Mybugslife Mon 05-Sep-16 19:16:00

Crisscross are you really suggesting that because she's a SAHP she should treat him like a child and do every single thing for him?!
She's washed the clothes, and I presume ironed the clothes, folded them, just hasn't put them away...all with looking after 3 DCs one being only 10 weeks old?
I think u may need dragging into the 21st century.

Tell him to do his own fucking washing from now on!

Number4OnTheWay Mon 05-Sep-16 19:16:28

Criss my one and only responsibility as a sahm is to look after the kids, if the house work gets done, then great! If not, tough. Dh and I do it together when he gets home and the kids are in bed.

ayeokthen Mon 05-Sep-16 19:17:27

OP, I usually keep a lovely house, because when the kids are at school/nursery I get a couple of hours to do it all. You've just had a baby, it's the summer holidays and he's being a dick. My house was a bomb site for most of the summer as I had no time to do anything major housework wise, just keeping on top of the basics.

Crisscrosscranky Mon 05-Sep-16 19:17:36

It sounds like there's more to it than 1 chore.

And no, looking after your own children is not a job. Being a SAHP is a lifestyle choice - not a job. The only people who think is are SAHPs.

midcenturymodern Mon 05-Sep-16 19:17:40

My course of action would be to put in place plans to become financially independent and then leave. The moral high ground would probably be to leave, and then find work etc rather than 'string him along' but it's really hard to get back into the workplace as a lone parent who has spent x amount of time as a 'fucking housewife' and I would have no qualms about being financially supported while getting my ducks in a row. He can only provide for you because you are doing all the caring work for free.

Coffeethrowtrampbitch Mon 05-Sep-16 19:18:49

I think if you have 3 kids and the youngest is only 10 weeks old, your job is to look after them.

Not to wash another grown adult's clothing because he is too lazy to do it himself.

In answer to what to do I'm not sure - I am a sahm and do wash all of dh's clothes, but he has never spoken to me like that and has often thanked me because he knows he is disorganised and feckless and that doing this is a big help to him.

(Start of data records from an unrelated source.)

-- pv_equiv track=rewrite | github.com/jakeaminia/portfolioRepo | ParkourClubProjects/TreeHeight.py | get_all_prerequisites
-- ===== SOURCE A (Python) =====
-- def get_all_prerequisites(node: str, matrix: dict) -> set:
--     result = set()
--     if not matrix.get(node):
--         return result
--     for prerequisite in matrix.get(node):
--         result.add(prerequisite)
--         for second_order_prerequisite in get_all_prerequisites(prerequisite, matrix):
--             result.add(second_order_prerequisite)
--     return result
-- ===== SOURCE B (Python) =====
-- def get_all_prerequisites(node: str, matrix: dict) -> set:
--     # Iterative DFS over an explicit stack with a visited set: each node is
--     # expanded at most once, instead of A's re-computation of the full closure
--     # of every prerequisite at every occurrence.  The stack top is the list
--     # end (O(1) pop); children are pushed reversed so the visit order is the
--     # same depth-first, left-to-right order as A's recursion.
--     seen = set()
--     stack = list(matrix.get(node) or [])
--     stack.reverse()
--     while stack:
--         cur = stack.pop()
--         if cur not in seen:
--             seen.add(cur)
--             prereqs = list(matrix.get(cur) or [])
--             prereqs.reverse()
--             stack.extend(prereqs)
--     return seen
-- ===== Notes on version B (the rewrite author's own statement) =====
-- stated objective: alternative
-- what changed: Replaces A's exhaustive recursion, which recomputes the whole closure of a prerequisite at every one of its occurrences, by an iterative explicit-stack DFS with a visited set so that every node is expanded at most once.
import Mathlib
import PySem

In the short term I think I'd throw freezing cold water all over him when I was up with the baby in the middle of the night, and then explain when I had his full attention that the job of a sahm is to parent the children, not the other adult.
In the long term, if he really thinks it is ok to treat you like this, and doesn't apologise and acknowledge he is out of order, I'd be planning to leave no matter how long it would take.

JenLindleyShitMom Mon 05-Sep-16 19:19:53

I'd be questioning how I'd let myself have 3 children with someone who treated me like shite and working out how to end the relationship.

hownottofuckup Mon 05-Sep-16 19:20:06

I wonder how much he's manage to provide if he didn't have you providing all the childcare.
He sounds like a cunt.

Shadow1986 Mon 05-Sep-16 19:20:20

Crisscross I just said its one chore - putting his clothes away. And helping with the kids.

MoMandaS Mon 05-Sep-16 19:22:17

What mid said. He clearly has no respect for you or the job you do (and yes, criss, her job is looking after her children who are at home).

Mybugslife Mon 05-Sep-16 19:22:45

It's certainly not only SAHP that think it's a job...I work and I believe being a SAHP is a job!
He's not a child. He's capable of putting some washing away...she's his wife not his servant!

JessicasCrocodile Mon 05-Sep-16 19:25:00

Looking after children is a full time job. Ask anyone who works in a nursery school! Any chores you manage to get done whilst looking after children are a bonus. You are a stay at home parent, not a housewife.